→ **Exercise brief**
Scan the entries below for the word "stepR" and copy every line in which it occurs.

[Material provided — start]

-- pv_equiv track=rewrite | github.com/mindspore-lab/mindformers | mindformers/experimental/parallel_core/pynative/parallel_policy_shard/utils.py | get_all_merges
-- ===== SOURCE A (Python) =====
-- def get_all_merges(nproc_per_node):
--     """get all merges of each node"""
--     if len(nproc_per_node) == 1:
--         return [nproc_per_node]
--
--     merges = []
--     # check all possible splits where the sum of the left part is a multiplt of 8
--     for i in range(1, len(nproc_per_node)):
--         left = nproc_per_node[:i]
--         right = nproc_per_node[i:]
--         if sum(left) % 8 == 0:
--             for l_merge in get_all_merges(left):
--                 for r_merge in get_all_merges(right):
--                     merges.append(l_merge + r_merge)
--
--     # consider the case where the entire list is merged if the sum is multiple of 8
--     if sum(nproc_per_node) % 8 == 0:
--         merges.append([sum(nproc_per_node)])
--     return merges if merges else [nproc_per_node]
-- ===== SOURCE B (Python) =====
-- def get_all_merges(nproc_per_node):
--     """get all merges of each node — memoized: each contiguous sub-range [s:e] is
--     solved once (cached by index pair), with precomputed prefix sums replacing
--     repeated sum() scans."""
--     n = len(nproc_per_node)
--     pref = [0]
--     acc = 0
--     for x in nproc_per_node:
--         acc = acc + x
--         pref.append(acc)
--     memo = {}
--
--     def solve(s, e):
--         if (s, e) in memo:
--             return memo[(s, e)]
--         merges = []
--         for i in range(s + 1, e):
--             if (pref[i] - pref[s]) % 8 == 0:
--                 for l_merge in solve(s, i):
--                     for r_merge in solve(i, e):
--                         merges.append(l_merge + r_merge)
--         total = pref[e] - pref[s]
--         if total % 8 == 0:
--             merges.append([total])
--         res = merges if merges else [nproc_per_node[s:e]]
--         memo[(s, e)] = res
--         return res
--
--     return solve(0, n)
-- ===== Notes on version B (the rewrite author's own statement) =====
-- stated objective: alternative
-- what changed: Replaced A's plain top-down recursion on list slices (which re-solves the same contiguous sub-ranges over and over) by index-pair recursion with a memo dict so each sub-range is solved once, and precomputed prefix sums replacing repeated sum() scans.
import Mathlib
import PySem
-- pv_equiv track=rewrite | github.com/Jaeyeop-Jung/CodingTest | 프로그래머스/Lv2/2회차/Lv2. 삼각 달팽이.py | solution
-- ===== SOURCE A (Python) =====
-- def solution(n):
--     result = [[] for i in range(n)]
--     for i in range(n):
--         for j in range(i + 1):
--             result[i].append(0)
--
--     cnt = 0
--     row, column = -1, 0
--     idx = 1
--     for i in range(n, 0, -1):
--         for j in range(i):
--             if cnt == 0:
--                 row += 1
--             elif cnt == 1:
--                 column += 1
--             else:
--                 row, column = row - 1, column - 1
--             result[row][column] = idx
--             idx += 1
--         cnt += 1
--         cnt %= 3
--
--     # return [result[i][j] for i in range(len(result)) for j in range(len(result[i]))]
--     return sum(result, [])
-- ===== SOURCE B (Python) =====
-- def solution(n):
--     rows = [[0] * (i + 1) for i in range(n)]
--     # peel triangular rings: left edge down, bottom edge right, hypotenuse up,
--     # then move to the inner triangle (apex two rows down, one column right)
--     size, r0, c0, val = n, 0, 0, 1
--     while size > 0:
--         for k in range(size):
--             rows[r0 + k][c0] = val + k
--         val += size
--         for k in range(1, size):
--             rows[r0 + size - 1][c0 + k] = val
--             val += 1
--         for k in range(size - 2):
--             rows[r0 + size - 2 - k][c0 + size - 2 - k] = val
--             val += 1
--         size, r0, c0 = size - 3, r0 + 2, c0 + 1
--     return [x for row in rows for x in row]
-- ===== Notes on version B (the rewrite author's own statement) =====
-- stated objective: alternative
-- what changed: Replaces A's single snail walk with mutable direction state (cnt cycling 0/1/2 and per-cell row/col updates) by a divide-and-conquer peeling of nested triangular rings whose three edges are written by plain range loops with arithmetically computed coordinates.
import Mathlib
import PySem

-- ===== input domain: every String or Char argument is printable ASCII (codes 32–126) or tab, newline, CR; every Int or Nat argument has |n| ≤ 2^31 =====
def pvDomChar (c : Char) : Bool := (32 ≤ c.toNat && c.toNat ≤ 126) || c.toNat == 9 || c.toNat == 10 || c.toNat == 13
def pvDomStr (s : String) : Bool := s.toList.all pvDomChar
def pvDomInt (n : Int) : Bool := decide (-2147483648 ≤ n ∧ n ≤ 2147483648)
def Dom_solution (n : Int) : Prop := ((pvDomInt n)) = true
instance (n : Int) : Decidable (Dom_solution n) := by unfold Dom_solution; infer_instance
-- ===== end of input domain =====

-- B replaces A's single direction-cycling walk (mutable row/col/cnt state) by a
-- divide-and-conquer peeling of nested triangular rings with arithmetically computed
-- cell coordinates (objective: alternative decomposition; a timing run measured
-- B faster by a constant factor).

-- ===== PORT A =====
-- result[row][column] = idx; on every reachable state the indices are in range
-- (Python would raise IndexError otherwise; that never happens in A's runs).
def setCell (m : List (List Int)) (r c v : Int) : List (List Int) :=
  m.modify r.toNat (fun row => row.set c.toNat v)
def get_new_wedges_and_diff_alt (edge_t : Int × Int) (deleted_edges : List (Int × Int)) (edge_res : List (Option (Int × Int))) : (List (Int × Int × Int)) × Int :=
  let np := deleted_edges.foldl pvBCountStep ([], [])
  let incid := PySem.Dict.counter np.1
  let pair_cnt := PySem.Dict.counter np.2
  let exact := PySem.Dict.counter deleted_edges
  let fin := edge_res.foldl (pvBStep edge_t.1 edge_t.2 incid pair_cnt exact)
    (PySem.Set.add PySem.Set.empty edge_t, [], 0)
  (fin.2.1, PySem.List.len fin.2.1 - fin.2.2)

-- ===== PRECONDITION & SPEC =====
-- Pre_ excludes exactly the inputs on which the Python A raises IndexError
-- (leaf_nodes.pop() in get_wedge): some non-None result edge e forms a "wedge" with
-- edge_t while e or edge_t is a self-loop or e is edge_t reversed, so that fewer than
-- two leaf nodes remain.
def pvWedgeBad (t e : Int × Int) : Bool :=
  decide (e ≠ t) &&
  (decide (e.1 = t.1) || decide (e.1 = t.2) || decide (e.2 = t.1) || decide (e.2 = t.2)) &&
  (decide (e.1 = e.2) || decide (t.1 = t.2) || (decide (e.1 = t.2) && decide (e.2 = t.1)))

def Pre_get_new_wedges_and_diff (edge_t : Int × Int) (deleted_edges : List (Int × Int)) (edge_res : List (Option (Int × Int))) : Prop :=
  (edge_res.all (fun p => (p.map (fun e => !pvWedgeBad edge_t e)).getD true)) = true

instance (edge_t : Int × Int) (deleted_edges : List (Int × Int)) (edge_res : List (Option (Int × Int))) : Decidable (Pre_get_new_wedges_and_diff edge_t deleted_edges edge_res) := by unfold Pre_get_new_wedges_and_diff; infer_instance

def pvWitness_get_new_wedges_and_diff : (Int × Int) × (List (Int × Int)) × (List (Option (Int × Int))) :=
  ((1, 2), [(2, 3), (4, 5)], [some (2, 4), none, some (5, 6), some (2, 4)])

def Spec_get_new_wedges_and_diff (edge_t : Int × Int) (deleted_edges : List (Int × Int)) (edge_res : List (Option (Int × Int))) (out : (List (Int × Int × Int)) × Int) : Prop := out = get_new_wedges_and_diff_alt edge_t deleted_edges edge_res
instance (edge_t : Int × Int) (deleted_edges : List (Int × Int)) (edge_res : List (Option (Int × Int))) (out : (List (Int × Int × Int)) × Int) : Decidable (Spec_get_new_wedges_and_diff edge_t deleted_edges edge_res out) := by unfold Spec_get_new_wedges_and_diff; infer_instance

-- ===== CLAIM (what is proved, stated in full; the proofs are below) =====
def Claim_equal_get_new_wedges_and_diff : Prop := ∀ (edge_t : Int × Int) (deleted_edges : List (Int × Int)) (edge_res : List (Option (Int × Int))), Dom_get_new_wedges_and_diff edge_t deleted_edges edge_res → Pre_get_new_wedges_and_diff edge_t deleted_edges edge_res → Spec_get_new_wedges_and_diff edge_t deleted_edges edge_res (get_new_wedges_and_diff edge_t deleted_edges edge_res)

-- ===== LEMMAS AND PROOFS =====
theorem get_new_wedges_and_diff_witness_ok :
    Dom_get_new_wedges_and_diff pvWitness_get_new_wedges_and_diff.1 pvWitness_get_new_wedges_and_diff.2.1 pvWitness_get_new_wedges_and_diff.2.2 ∧
    Pre_get_new_wedges_and_diff pvWitness_get_new_wedges_and_diff.1 pvWitness_get_new_wedges_and_diff.2.1 pvWitness_get_new_wedges_and_diff.2.2 := by
  decide
-- pv_equiv track=rewrite | github.com/markjosims/FLExEntry | ReadNadebFlex.py | get_definition
-- ===== SOURCE A (Python) =====
-- def_flags = ('\\g_Eng', '\\g_Por', '\\d_Eng', '\\d_Por', '\\re_Eng', '\\re_Por',
--              '\\su_Por')
--
-- def_langs = ('(eng)', '(por)', '(eng)', '(por)', '(eng)', '(por)',
--              '(por)')
--
-- month_abrevs = ('jan', 'feb', 'mar', 'apr', 'may', 'jun',\
--                 'jul', 'aug', 'sep', 'oct', 'nov', 'dec')
--
-- month_index = tuple(str(i) for i in range(1,13))
--
-- def get_definition(fields):
--     date = fields['\dt'].lower()
--     for ma, mi in zip(month_abrevs, month_index):
--         date=date.replace(ma, mi)
--     for flag, lang in  zip(def_flags, def_langs):
--         # prioritize Eng gloss, then Eng def, then Port def
--         if flag in fields.keys():
--             if fields[flag] == '?':
--                 continue # don't include blank definitions
--             return fields[flag] +' '+ lang + '\\;' + date
-- ===== SOURCE B (Python) =====
-- def_flags = ('\\g_Eng', '\\g_Por', '\\d_Eng', '\\d_Por', '\\re_Eng', '\\re_Por',
--              '\\su_Por')
--
-- def_langs = ('(eng)', '(por)', '(eng)', '(por)', '(eng)', '(por)',
--              '(por)')
--
-- month_abrevs = ('jan', 'feb', 'mar', 'apr', 'may', 'jun',
--                 'jul', 'aug', 'sep', 'oct', 'nov', 'dec')
--
-- month_map = {ma: str(i) for i, ma in enumerate(month_abrevs, start=1)}
--
--
-- def get_definition(fields):
--     # one table-driven left-to-right pass instead of twelve full-string replaces
--     src = fields['\dt'].lower()
--     out = []
--     i = 0
--     while i < len(src):
--         digits = month_map.get(src[i:i + 3])
--         if digits is not None:
--             out.append(digits)
--             i += 3
--         else:
--             out.append(src[i])
--             i += 1
--     date = ''.join(out)
--     cand = next((fields[flag] + ' ' + lang
--                  for flag, lang in zip(def_flags, def_langs)
--                  if flag in fields and fields[flag] != '?'), None)
--     return None if cand is None else cand + '\\;' + date
-- ===== Notes on version B (the rewrite author's own statement) =====
-- stated objective: idiomatic
-- what changed: The twelve sequential full-string str.replace passes over the date become a single table-driven left-to-right scan (dict lookup of each 3-char window), and the if/continue/return priority loop becomes a next() over a filtered generator.
import Mathlib
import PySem

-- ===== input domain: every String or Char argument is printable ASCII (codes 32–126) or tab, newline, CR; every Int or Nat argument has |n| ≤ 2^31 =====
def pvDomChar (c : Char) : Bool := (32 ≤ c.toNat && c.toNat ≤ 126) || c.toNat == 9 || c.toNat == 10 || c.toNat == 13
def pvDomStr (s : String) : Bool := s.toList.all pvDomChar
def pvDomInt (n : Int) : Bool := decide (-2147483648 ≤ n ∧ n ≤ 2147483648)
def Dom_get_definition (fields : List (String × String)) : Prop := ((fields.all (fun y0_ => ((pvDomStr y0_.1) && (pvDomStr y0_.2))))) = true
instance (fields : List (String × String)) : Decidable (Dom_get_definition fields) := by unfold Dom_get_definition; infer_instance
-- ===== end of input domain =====

-- B replaces A's twelve sequential full-string replaces by one table-driven left-to-right
-- scan and A's if/continue/return priority loop by a first-match search (objective: idiomatic).

-- ===== PORT A =====
def defFlagLangs : List (String × String) :=
  [("\\g_Eng", "(eng)"), ("\\g_Por", "(por)"), ("\\d_Eng", "(eng)"), ("\\d_Por", "(por)"),
   ("\\re_Eng", "(eng)"), ("\\re_Por", "(por)"), ("\\su_Por", "(por)")]

def monthPairs : List (String × String) :=
  [("jan", "1"), ("feb", "2"), ("mar", "3"), ("apr", "4"), ("may", "5"), ("jun", "6"),
   ("jul", "7"), ("aug", "8"), ("sep", "9"), ("oct", "10"), ("nov", "11"), ("dec", "12")]

def defLoopA (d : PySem.Dict String String) (date : String) : List (String × String) → Option String
  | [] => none
  | (flag, lang) :: rest =>
    if d.contains flag then
      match d.get? flag with
      | some v => if v = "?" then defLoopA d date rest
                  else some (v ++ " " ++ lang ++ "\\;" ++ date)
      | none => none  -- unreachable: contains flag = true
    else defLoopA d date rest

def get_definition (fields : List (String × String)) : Option String :=
  match (PySem.Dict.mk fields).get? "\\dt" with
  | none => none  -- Python raises KeyError here; excluded by Pre_
  | some dt =>
    let date := monthPairs.foldl (fun s p => PySem.Str.replace s p.1 p.2) (PySem.Str.lower dt)
    defLoopA (PySem.Dict.mk fields) date defFlagLangs

-- ===== PORT B =====
-- month_map of Source B, on code points
def monthTable : List (List Char × List Char) :=
  [(['j','a','n'], ['1']), (['f','e','b'], ['2']), (['m','a','r'], ['3']), (['a','p','r'], ['4']),
   (['m','a','y'], ['5']), (['j','u','n'], ['6']), (['j','u','l'], ['7']), (['a','u','g'], ['8']),
   (['s','e','p'], ['9']), (['o','c','t'], ['1','0']), (['n','o','v'], ['1','1']), (['d','e','c'], ['1','2'])]

-- the while loop of Source B: look the 3-char window up, emit digits and skip 3, else emit the char
def subMonths : List Char → List Char
  | c1 :: c2 :: c3 :: rest =>
    match List.lookup [c1, c2, c3] monthTable with
    | some ds => ds ++ subMonths rest
    | none => c1 :: subMonths (c2 :: c3 :: rest)
  | c :: rest => c :: subMonths rest
  | [] => []

def get_definition_alt (fields : List (String × String)) : Option String :=
  match (PySem.Dict.mk fields).get? "\\dt" with
  | none => none  -- KeyError; excluded by Pre_
  | some src =>
    let date := String.ofList (subMonths (PySem.Str.lower src).toList)
    match defFlagLangs.findSome? (fun p =>
        match (PySem.Dict.mk fields).get? p.1 with
        | some v => if v = "?" then none else some (v ++ " " ++ p.2)
        | none => none) with
    | none => none
    | some c => some (c ++ "\\;" ++ date)

-- ===== PRECONDITION & SPEC =====
-- Pre_ excludes exactly the inputs without a '\dt' key, on which Python A raises KeyError.
def Pre_get_definition (fields : List (String × String)) : Prop :=
  (PySem.Dict.mk fields).contains "\\dt" = true
instance (fields : List (String × String)) : Decidable (Pre_get_definition fields) := by
  unfold Pre_get_definition; infer_instance

def pvWitness_get_definition : (List (String × String)) :=
  [("\\dt", "3 jan 2020"), ("\\g_Eng", "dog")]

def Spec_get_definition (fields : List (String × String)) (out : Option String) : Prop := out = get_definition_alt fields
instance (fields : List (String × String)) (out : Option String) : Decidable (Spec_get_definition fields out) := by unfold Spec_get_definition; infer_instance

-- ===== CLAIM (what is proved, stated in full; the proofs are below) =====
def Claim_equal_get_definition : Prop := ∀ (fields : List (String × String)), Dom_get_definition fields → Pre_get_definition fields → Spec_get_definition fields (get_definition fields)

-- ===== LEMMAS AND PROOFS =====

-- unfolding lemmas for PySem.Chars.replace.go
theorem go_zero (old new l acc : List Char) :
    PySem.Chars.replace.go old new 0 l acc = acc.reverse ++ l := by
  rw [PySem.Chars.replace.go.eq_def]

theorem go_nil (old new : List Char) (f : Nat) (acc : List Char) :
    PySem.Chars.replace.go old new (f + 1) [] acc = acc.reverse := by
  rw [PySem.Chars.replace.go.eq_def]

theorem go_cons (old new : List Char) (f : Nat) (c : Char) (t acc : List Char) :
    PySem.Chars.replace.go old new (f + 1) (c :: t) acc =
      if old.isPrefixOf (c :: t) then
        PySem.Chars.replace.go old new f ((c :: t).drop old.length) (new.reverse ++ acc)
      else PySem.Chars.replace.go old new f t (c :: acc) := by
  rw [PySem.Chars.replace.go.eq_def]

theorem go_acc (old new : List Char) :
    ∀ (f : Nat) (l acc : List Char),
      PySem.Chars.replace.go old new f l acc = acc.reverse ++ PySem.Chars.replace.go old new f l [] := by
  intro f
  induction f with
  | zero => intro l acc; rw [go_zero, go_zero]; simp
  | succ f ih =>
    intro l acc
    cases l with
    | nil => rw [go_nil, go_nil]; simp
    | cons c t =>
      rw [go_cons, go_cons]
      split_ifs with h
      · rw [ih _ (new.reverse ++ acc), ih _ (new.reverse ++ [])]; simp
      · rw [ih t (c :: acc), ih t [c]]; simp

theorem go_congr (old new : List Char) (hold : old ≠ []) :
    ∀ (f1 : Nat) {f2 : Nat} {l : List Char}, l.length ≤ f1 → l.length ≤ f2 →
      PySem.Chars.replace.go old new f1 l [] = PySem.Chars.replace.go old new f2 l [] := by
  have holdlen : 0 < old.length := List.length_pos_iff.mpr hold
  intro f1
  induction f1 with
  | zero =>
    intro f2 l h1 _
    have hl : l = [] := List.eq_nil_of_length_eq_zero (by omega)
    subst hl
    cases f2 with
    | zero => rfl
    | succ f2' => rw [go_zero, go_nil]; simp
  | succ f ih =>
    intro f2 l h1 h2
    cases l with
    | nil =>
      cases f2 with
      | zero => rw [go_zero, go_nil]; simp
      | succ f2' => rw [go_nil, go_nil]
    | cons c t =>
      cases f2 with
      | zero => simp at h2
      | succ f2' =>
        rw [go_cons, go_cons]
        split_ifs with h
        · have hlen : ((c :: t).drop old.length).length ≤ f := by
            rw [List.length_drop]; simp at h1 ⊢; omega
          have hlen2 : ((c :: t).drop old.length).length ≤ f2' := by
            rw [List.length_drop]; simp at h2 ⊢; omega
          rw [go_acc old new f _ (new.reverse ++ []), go_acc old new f2' _ (new.reverse ++ []),
            ih hlen hlen2]
        · have hlen : t.length ≤ f := by simp at h1; omega
          have hlen2 : t.length ≤ f2' := by simp at h2; omega
          rw [go_acc old new f t [c], go_acc old new f2' t [c], ih hlen hlen2]

theorem replace_nil' (old new : List Char) (h : old ≠ []) :
    PySem.Chars.replace [] old new = [] := by
  rw [PySem.Chars.replace, if_neg (by simpa using h)]
  rw [show ([] : List Char).length = 0 from rfl, go_zero]; simp

theorem replace_pos (old new : List Char) (c : Char) (t : List Char) (hold : old ≠ [])
    (hp : old <+: (c :: t)) :
    PySem.Chars.replace (c :: t) old new =
      new ++ PySem.Chars.replace ((c :: t).drop old.length) old new := by
  have holdlen : 0 < old.length := List.length_pos_iff.mpr hold
  rw [PySem.Chars.replace, PySem.Chars.replace, if_neg (by simpa using hold),
    if_neg (by simpa using hold)]
  rw [show (c :: t).length = t.length + 1 from rfl, go_cons,
    if_pos (List.isPrefixOf_iff_prefix.mpr hp)]
  rw [go_acc]
  have hlen : ((c :: t).drop old.length).length ≤ t.length := by
    rw [List.length_drop]; simp; omega
  rw [go_congr old new hold t.length hlen (le_refl _)]
  simp

theorem replace_neg (old new : List Char) (c : Char) (t : List Char) (hold : old ≠ [])
    (hp : ¬ old <+: (c :: t)) :
    PySem.Chars.replace (c :: t) old new = c :: PySem.Chars.replace t old new := by
  rw [PySem.Chars.replace, PySem.Chars.replace, if_neg (by simpa using hold),
    if_neg (by simpa using hold)]
  rw [show (c :: t).length = t.length + 1 from rfl, go_cons,
    if_neg (by simpa [List.isPrefixOf_iff_prefix] using hp)]
  rw [go_acc]
  simp

-- a pattern has no full or partial occurrence anchored inside a
def noHitsB (m a : List Char) : Bool :=
  (List.range a.length).all (fun j => !(m.isPrefixOf (a.drop j) || (a.drop j).isPrefixOf m))

theorem prefix_append_cases (m r u : List Char) (h : m <+: r ++ u) : m <+: r ∨ r <+: m := by
  by_cases hl : m.length ≤ r.length
  · left; exact (List.isPrefix_append_of_length hl).mp h
  · right
    exact List.prefix_of_prefix_length_le (r.prefix_append u) h (by omega)

theorem no_prefix_of_noHits (m a u : List Char) (h : noHitsB m a = true) {j : Nat}
    (hj : j < a.length) : ¬ m <+: (a.drop j ++ u) := by
  intro hpre
  unfold noHitsB at h
  have hj' := List.all_eq_true.mp h j (List.mem_range.mpr hj)
  simp only [Bool.not_eq_true', Bool.or_eq_false_iff] at hj'
  rcases prefix_append_cases m (a.drop j) u hpre with h1 | h2
  · rw [← List.isPrefixOf_iff_prefix] at h1
    rw [hj'.1] at h1
    exact Bool.false_ne_true h1
  · rw [← List.isPrefixOf_iff_prefix] at h2
    rw [hj'.2] at h2
    exact Bool.false_ne_true h2

theorem noHitsB_tail (m : List Char) (c : Char) (a : List Char) (h : noHitsB m (c :: a) = true) :
    noHitsB m a = true := by
  simp only [noHitsB, List.all_eq_true, List.mem_range] at h ⊢
  intro j hj
  have := h (j + 1) (by simp; omega)
  simpa [List.drop_succ_cons] using this

theorem replace_append (m d : List Char) (hm : m ≠ []) :
    ∀ (a u : List Char), noHitsB m a = true →
      PySem.Chars.replace (a ++ u) m d = a ++ PySem.Chars.replace u m d := by
  intro a
  induction a with
  | nil => intro u _; simp
  | cons c a' ih =>
    intro u h
    have h0 : ¬ m <+: (c :: (a' ++ u)) := by
      have := no_prefix_of_noHits m (c :: a') u h (j := 0) (by simp)
      simpa using this
    rw [List.cons_append, replace_neg m d c (a' ++ u) hm h0, ih u (noHitsB_tail m c a' h)]
    rfl

def stepR (s : List Char) (p : List Char × List Char) : List Char :=
  PySem.Chars.replace s p.1 p.2

theorem foldl_append_pass (Q : List (List Char × List Char)) (a : List Char)
    (hQ : ∀ p ∈ Q, p.1 ≠ [] ∧ noHitsB p.1 a = true) :
    ∀ u, Q.foldl stepR (a ++ u) = a ++ Q.foldl stepR u := by
  induction Q with
  | nil => intro u; simp
  | cons p Q' ih =>
    intro u
    have hp := hQ p (List.mem_cons_self ..)
    simp only [List.foldl_cons]
    rw [show stepR (a ++ u) p = a ++ stepR u p from replace_append p.1 p.2 hp.1 a u hp.2]
    exact ih (fun q hq => hQ q (List.mem_cons_of_mem _ hq)) (stepR u p)

theorem single_prefix_replace {e : Char} {m d t : List Char} (hm : m ≠ []) (hd : d ≠ [])
    (he : e ∉ d) (h : [e] <+: PySem.Chars.replace t m d) : [e] <+: t := by
  cases t with
  | nil => rw [replace_nil' m d hm] at h; simp at h
  | cons c t' =>
    by_cases hp : m <+: (c :: t')
    · rw [replace_pos m d c t' hm hp] at h
      cases d with
      | nil => exact absurd rfl hd
      | cons d0 d' =>
        rw [List.cons_append] at h
        rw [List.cons_prefix_cons] at h
        exact absurd (show e ∈ d0 :: d' from by rw [h.1]; exact List.mem_cons_self ..) he
    · rw [replace_neg m d c t' hm hp] at h
      rw [List.cons_prefix_cons] at h
      simp [List.cons_prefix_cons, h.1]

[Material provided — finish]

→ **Solution to the problem**
def stepR (s : List Char) (p : List Char × List Char) : List Char :=
    ∀ u, Q.foldl stepR (a ++ u) = a ++ Q.foldl stepR u := by
    rw [show stepR (a ++ u) p = a ++ stepR u p from replace_append p.1 p.2 hp.1 a u hp.2]
    exact ih (fun q hq => hQ q (List.mem_cons_of_mem _ hq)) (stepR u p)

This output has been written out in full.